Jacques watched Khadija vanish down the guarded stairway just before the roadbuilding gang left the manor. She really could talk to the guards, then. And she really did know some of the things they knew. It wasn't that he hadn't believed her. She'd sounded so sure of herself in the transposition chamber—and afterwards, too.

But there was a difference between sounding sure and knowing what you were talking about. Since Jacques didn't know what Khadija was talking about, he couldn't be sure she did. She must have, though, or the guard wouldn't have let her by.

"Your friend, she goes the same way Birigida went," Dumnorix said as they tramped along the already-paved part of the road.

"Yes," Jacques said—he could hardly say no.

"I hope it will be well for her," the redhead said.

"So do I," Jacques agreed.

"Birigida was no loss to anyone," Dumnorix said. "But losing a friend is hard."

'That's true." The more Jacques thought about it, the truer it felt—and the more painful. Khadija was the one person here with whom he could talk freely. And she was a pretty girl, or maybe a more than pretty girl. And he liked her, or maybe more than liked her. He thought she liked him back, too. More than liked him back? He didn't know about that.
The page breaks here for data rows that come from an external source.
-- pv_equiv track=rewrite | github.com/rcedgar/palm_annot | py/palm_diamond_motif_search.py | GetMotif
-- ===== SOURCE A (Python) =====
-- def GetMotif(QRow, TRow, TPos, n):
-- 	Motif = ""
-- 	j = 0
-- 	ColCount = len(QRow)
-- 	assert len(TRow) == ColCount
-- 	for Col in range(0, ColCount):
-- 		q = QRow[Col]
-- 		t = TRow[Col]
-- 		if j >= TPos and q != '-':
-- 			Motif += q
-- 			if len(Motif) == n:
-- 				return Motif
-- 		if t != '-':
-- 			j += 1
-- 	return None
-- ===== SOURCE B (Python) =====
-- def GetMotif(QRow, TRow, TPos, n):
--     # Pass 1: first column whose count of target non-gaps strictly before it reaches TPos.
--     start = None
--     j = 0
--     for col in range(len(TRow)):
--         if j >= TPos:
--             start = col
--             break
--         if TRow[col] != '-':
--             j += 1
--     if start is None:
--         return None
--     # Pass 2: collect non-gap query characters from the start column onward.
--     motif = ""
--     for col in range(start, len(QRow)):
--         q = QRow[col]
--         if q != '-':
--             motif += q
--             if len(motif) == n:
--                 return motif
--     return None
-- ===== Notes on version B (the rewrite author's own statement) =====
-- stated objective: simpler
-- what changed: Replaced A's single loop that threads both the motif accumulator and the target non-gap counter with two independent passes: first find the start column where the count of target non-gaps before it reaches TPos, then collect non-gap query characters from there; Pre_ excludes only unequal-length rows, on which A's assert raises.
import Mathlib
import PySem

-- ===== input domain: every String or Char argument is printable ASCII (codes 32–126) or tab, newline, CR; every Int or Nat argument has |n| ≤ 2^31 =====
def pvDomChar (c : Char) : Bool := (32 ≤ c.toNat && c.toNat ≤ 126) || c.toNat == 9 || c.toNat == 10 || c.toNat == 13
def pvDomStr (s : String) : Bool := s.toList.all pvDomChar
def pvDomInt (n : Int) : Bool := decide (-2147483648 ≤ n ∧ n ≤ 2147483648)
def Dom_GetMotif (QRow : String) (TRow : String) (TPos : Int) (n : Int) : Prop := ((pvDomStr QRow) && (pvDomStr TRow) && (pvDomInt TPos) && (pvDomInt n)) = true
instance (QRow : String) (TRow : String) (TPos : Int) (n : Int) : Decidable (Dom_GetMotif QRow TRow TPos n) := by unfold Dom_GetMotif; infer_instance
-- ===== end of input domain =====

-- B replaces A's single loop threading collection state and a non-gap counter by two
-- passes (find the start column, then collect); objective: simpler decomposition.

-- ===== PORT A =====
-- A's single loop: state is the accumulated Motif and the target non-gap count j.
def pvLoopA (TPos n : Int) : List Char → List Char → Int → List Char → Option String
  | [], _, _, _ => none
  | _ :: _, [], _, _ => none      -- unreachable under Pre_ (equal lengths)
  | q :: qs, t :: ts, j, M =>
    if TPos ≤ j ∧ q ≠ '-' then
      let M' := M ++ [q]
      if (M'.length : Int) = n then some (String.mk M')
      else pvLoopA TPos n qs ts (if t ≠ '-' then j + 1 else j) M'
    else pvLoopA TPos n qs ts (if t ≠ '-' then j + 1 else j) M

def GetMotif (QRow : String) (TRow : String) (TPos : Int) (n : Int) : Option String :=
  -- Python raises AssertionError when the lengths differ; excluded by Pre_GetMotif.
  if QRow.toList.length = TRow.toList.length then
    pvLoopA TPos n QRow.toList TRow.toList 0 []
  else none

-- ===== PORT B =====
-- Pass 1: index of the first column whose count of target non-gaps strictly before it reaches TPos.
def pvFindStart (TPos : Int) : List Char → Int → Option Nat
  | [], _ => none
  | t :: ts, j =>
    if TPos ≤ j then some 0
    else (pvFindStart TPos ts (if t ≠ '-' then j + 1 else j)).map (· + 1)

-- Pass 2: collect non-gap query characters until the motif has length n.
def pvCollect (n : Int) : List Char → List Char → Option String
  | [], _ => none
  | q :: qs, M =>
    if q ≠ '-' then
      let M' := M ++ [q]
      if (M'.length : Int) = n then some (String.mk M') else pvCollect n qs M'
    else pvCollect n qs M

def GetMotif_alt (QRow : String) (TRow : String) (TPos : Int) (n : Int) : Option String :=
  match pvFindStart TPos TRow.toList 0 with
  | none => none
  | some k => pvCollect n (QRow.toList.drop k) []

-- ===== PRECONDITION & SPEC =====
-- Pre_ excludes exactly the inputs where A's assert raises (unequal row lengths).
def Pre_GetMotif (QRow : String) (TRow : String) (TPos : Int) (n : Int) : Prop :=
  QRow.toList.length = TRow.toList.length
instance (QRow : String) (TRow : String) (TPos : Int) (n : Int) : Decidable (Pre_GetMotif QRow TRow TPos n) := by unfold Pre_GetMotif; infer_instance

def pvWitness_GetMotif : String × String × Int × Int := ("AB-C", "A-BC", 1, 2)

def Spec_GetMotif (QRow : String) (TRow : String) (TPos : Int) (n : Int) (out : Option String) : Prop := out = GetMotif_alt QRow TRow TPos n
instance (QRow : String) (TRow : String) (TPos : Int) (n : Int) (out : Option String) : Decidable (Spec_GetMotif QRow TRow TPos n out) := by unfold Spec_GetMotif; infer_instance

-- ===== CLAIM (what is proved, stated in full; the proofs are below) =====
def Claim_equal_GetMotif : Prop := ∀ (QRow : String) (TRow : String) (TPos : Int) (n : Int), Dom_GetMotif QRow TRow TPos n → Pre_GetMotif QRow TRow TPos n → Spec_GetMotif QRow TRow TPos n (GetMotif QRow TRow TPos n)

-- ===== LEMMAS AND PROOFS =====

-- Once TPos ≤ j, the collection condition holds forever; A's loop becomes B's pass 2.
theorem pvLoopA_collect (TPos n : Int) (qs : List Char) :
    ∀ (ts : List Char) (j : Int) (M : List Char), TPos ≤ j → qs.length = ts.length →
      pvLoopA TPos n qs ts j M = pvCollect n qs M := by
  induction qs with
  | nil => intro ts j M _ _; simp [pvLoopA, pvCollect]
  | cons q qs ih =>
    intro ts j M hj hlen
    cases ts with
    | nil => simp at hlen
    | cons t ts =>
      simp only [List.length_cons, Nat.add_right_cancel_iff] at hlen
      have hj' : TPos ≤ (if t ≠ '-' then j + 1 else j) := by split <;> omega
      by_cases hq : q ≠ '-'
      · simp only [pvLoopA, pvCollect, if_pos (And.intro hj hq), if_pos hq]
        split
        · rfl
        · exact ih _ _ _ hj' hlen
      · simp only [pvLoopA, pvCollect]
        rw [if_neg (by tauto), if_neg hq]
        exact ih _ _ _ hj' hlen

-- Before the start column A's loop accumulates nothing; relate it to pass 1 + pass 2.
theorem pvLoopA_split (TPos n : Int) (ts : List Char) :
    ∀ (qs : List Char) (j : Int), qs.length = ts.length →
      pvLoopA TPos n qs ts j [] =
        (match pvFindStart TPos ts j with
         | none => none
         | some k => pvCollect n (qs.drop k) []) := by
  induction ts with
  | nil =>
    intro qs j hlen
    have : qs = [] := List.eq_nil_of_length_eq_zero hlen
    subst this; simp [pvLoopA, pvFindStart]
  | cons t ts ih =>
    intro qs j hlen
    cases qs with
    | nil => simp at hlen
    | cons q qs =>
      simp only [List.length_cons, Nat.add_right_cancel_iff] at hlen
      by_cases hj : TPos ≤ j
      · simp only [pvFindStart, if_pos hj, List.drop_zero]
        exact pvLoopA_collect TPos n (q :: qs) (t :: ts) j [] hj (by simp [hlen])
      · have h1 : pvLoopA TPos n (q :: qs) (t :: ts) j [] =
            pvLoopA TPos n qs ts (if t ≠ '-' then j + 1 else j) [] := by
          simp only [pvLoopA]; rw [if_neg (by tauto)]
        rw [h1, ih qs _ hlen]
        simp only [pvFindStart, if_neg hj]
        cases pvFindStart TPos ts (if t ≠ '-' then j + 1 else j) with
        | none => rfl
        | some k => simp

-- ===== VERDICT (by name: the statement is the Claim_ definition above) =====
theorem GetMotif_spec : Claim_equal_GetMotif := by
  intro QRow TRow TPos n _ hpre
  have hpre' : QRow.toList.length = TRow.toList.length := hpre
  unfold Spec_GetMotif GetMotif GetMotif_alt
  rw [if_pos hpre']
  exact pvLoopA_split TPos n TRow.toList QRow.toList 0 hpre'
-- pv_equiv track=rewrite | github.com/Ruyllex/TP1_sinergia | generar_diccionario.py | armar_diccionario
-- ===== SOURCE A (Python) =====
-- def identificar_caracter_especial(texto):
--
--     """Itera la cadena e identifica caracteres no alfabeticos. Ruy Mori"""
--
--     # CORRECCION: Está bien la idea de querer identificar los caracteres especiales en el texto, pero en este caso está mal ejecutada, porque en esta función recorren todos los caracteres para
--     # identificar los especiales; y luego, en "eliminar_caraceteres_especiales" vuelven a recorrer toda la lista para ponerlos en blanco.
--
--     caracteres_especiales = []
--     for palabra in texto:
--         for caracter in palabra:
--             if not caracter.isalpha():
--                 lista_caracteres_especiales(caracter, caracteres_especiales)
--     return caracteres_especiales
--
-- def lista_caracteres_especiales(caracter, caracteres_especiales):
--
--     """Arma una lista de caracteres especiales y numericos sin repetir (no contempla ' ' para simplificar tareas posteriores).
--     Ruy Mori"""
--
--     if caracter not in caracteres_especiales and caracter != " ":
--         caracteres_especiales.append(caracter)
--     return caracteres_especiales
--
-- def eliminar_caracteres_especiales(texto, caracteres_especiales):
--
--     """Elimina los caracteres no alfabeticos de la cadena
--     Ruy Mori"""
--
--     LONGITUD1 = len(caracteres_especiales)
--     for i in range(LONGITUD1):
--             texto = texto.replace(caracteres_especiales[i], " ")
--     return texto #esto deberia ser una linea del main() porque la funcion esta haciendo 2 cosas # CORRECCION: ver la correccion del fondo del archivo
--
-- def armar_lista_de_palabras(texto):
--
--     """Arma la lista de palabras, sin repetir, todas en minuscula y de minimo 5 caracteres
--     Ruy Mori"""
--
--     lista_palabras_sin_repetir = []
--     lista_palabras = texto.split(" ")
--     for palabra in lista_palabras:
--         if palabra.lower() not in lista_palabras_sin_repetir and palabra != '' and len(palabra) >= 5: # CORRECCION: Faltan constantes
--             lista_palabras_sin_repetir.append(palabra.lower())
--     return lista_palabras_sin_repetir
--
-- def armar_diccionario(texto):
--
--     """Arma el diccionario con las palabras en orden alfabetico como claves, y cada una contiene la cantidad de veces que aparece en la cadena original
--     Ruy Mori"""
--
--     caracteres_especiales = identificar_caracter_especial(texto)
--     texto = eliminar_caracteres_especiales(texto, caracteres_especiales).lower()
--     lista_de_palabras = armar_lista_de_palabras(texto)
--     diccionario_palabras = {}
--     lista_ordenada = sorted(lista_de_palabras)
--     for palabra in lista_ordenada:
--         apariciones = texto.count(palabra)
--         diccionario_palabras[palabra] = apariciones
--     return diccionario_palabras
-- ===== SOURCE B (Python) =====
-- def armar_diccionario(texto):
--     """One pass builds the cleaned text (non-alpha -> space, lowercased); unique >=5-char words
--     are a set; result maps each sorted word to its substring count in the cleaned text."""
--     limpio = ''.join(c.lower() if c.isalpha() else ' ' for c in texto)
--     palabras = {p for p in limpio.split(' ') if len(p) >= 5}
--     return {p: limpio.count(p) for p in sorted(palabras)}
-- ===== Notes on version B (the rewrite author's own statement) =====
-- stated objective: simpler
-- what changed: A collects the distinct special characters and runs one full replace pass per special before lowercasing and deduplicating words with a list-membership loop; B builds the cleaned lowercase text in a single per-character pass and takes the unique long words as a set comprehension, mapping each sorted word to its substring count.
import Mathlib
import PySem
He wanted the chance to find out, though.

All the guards carried talking boxes on their belts. All those little boxes started chirping and chiming at the same time. Jacques had never seen that happen before. As if in one motion, all the guards grabbed the boxes and brought them up to their ears.

If the slaves had been waiting for that moment, they might have jumped the guards and wrestled their muskets away from them. But they weren't. The men in the mottled clothes quickly grew alert again. A few of them swung their muskets to cover the roadbuilders even as they listened and talked. And with those amazing weapons, they needed only a few.

By the way they shouted at the talking boxes, they didn't like what they were hearing. One of them took Jesus' name in vain. Jacques could recognize it even in another tongue. It was a funny way to swear. Jacques would have used Henri's name instead. God's Second Son, after all, was more important than His First. The Final Testament said so.

Another guard said, "Jesus!" and then several things that didn't sound holy at all. They might never have heard of Henri, or of the Final Testament. To Jacques, that made them strange, halfhearted Christians.

After a few more hot phrases, that guard held up a hand.

"Everybody stop!" he yelled in the several different languages the slaves spoke. He sounded disgusted in every one of them. "We've got to go back to the manor," he went on. "All the savages hereabouts are rising up. They need another lesson. We'll give it to them, too—will we ever. But till we do, maybe they can cause a little trouble. So you get the day off. You ought to thank them. They'll pay for it, though. Oh, yes. They'll pay."

Jacques had heard soldiers use that tone of voice before. He wouldn't have wanted to be on the receiving end of it. He especially wouldn't have wanted to be there if he had only a bow to use against weapons like the ones the guards carried.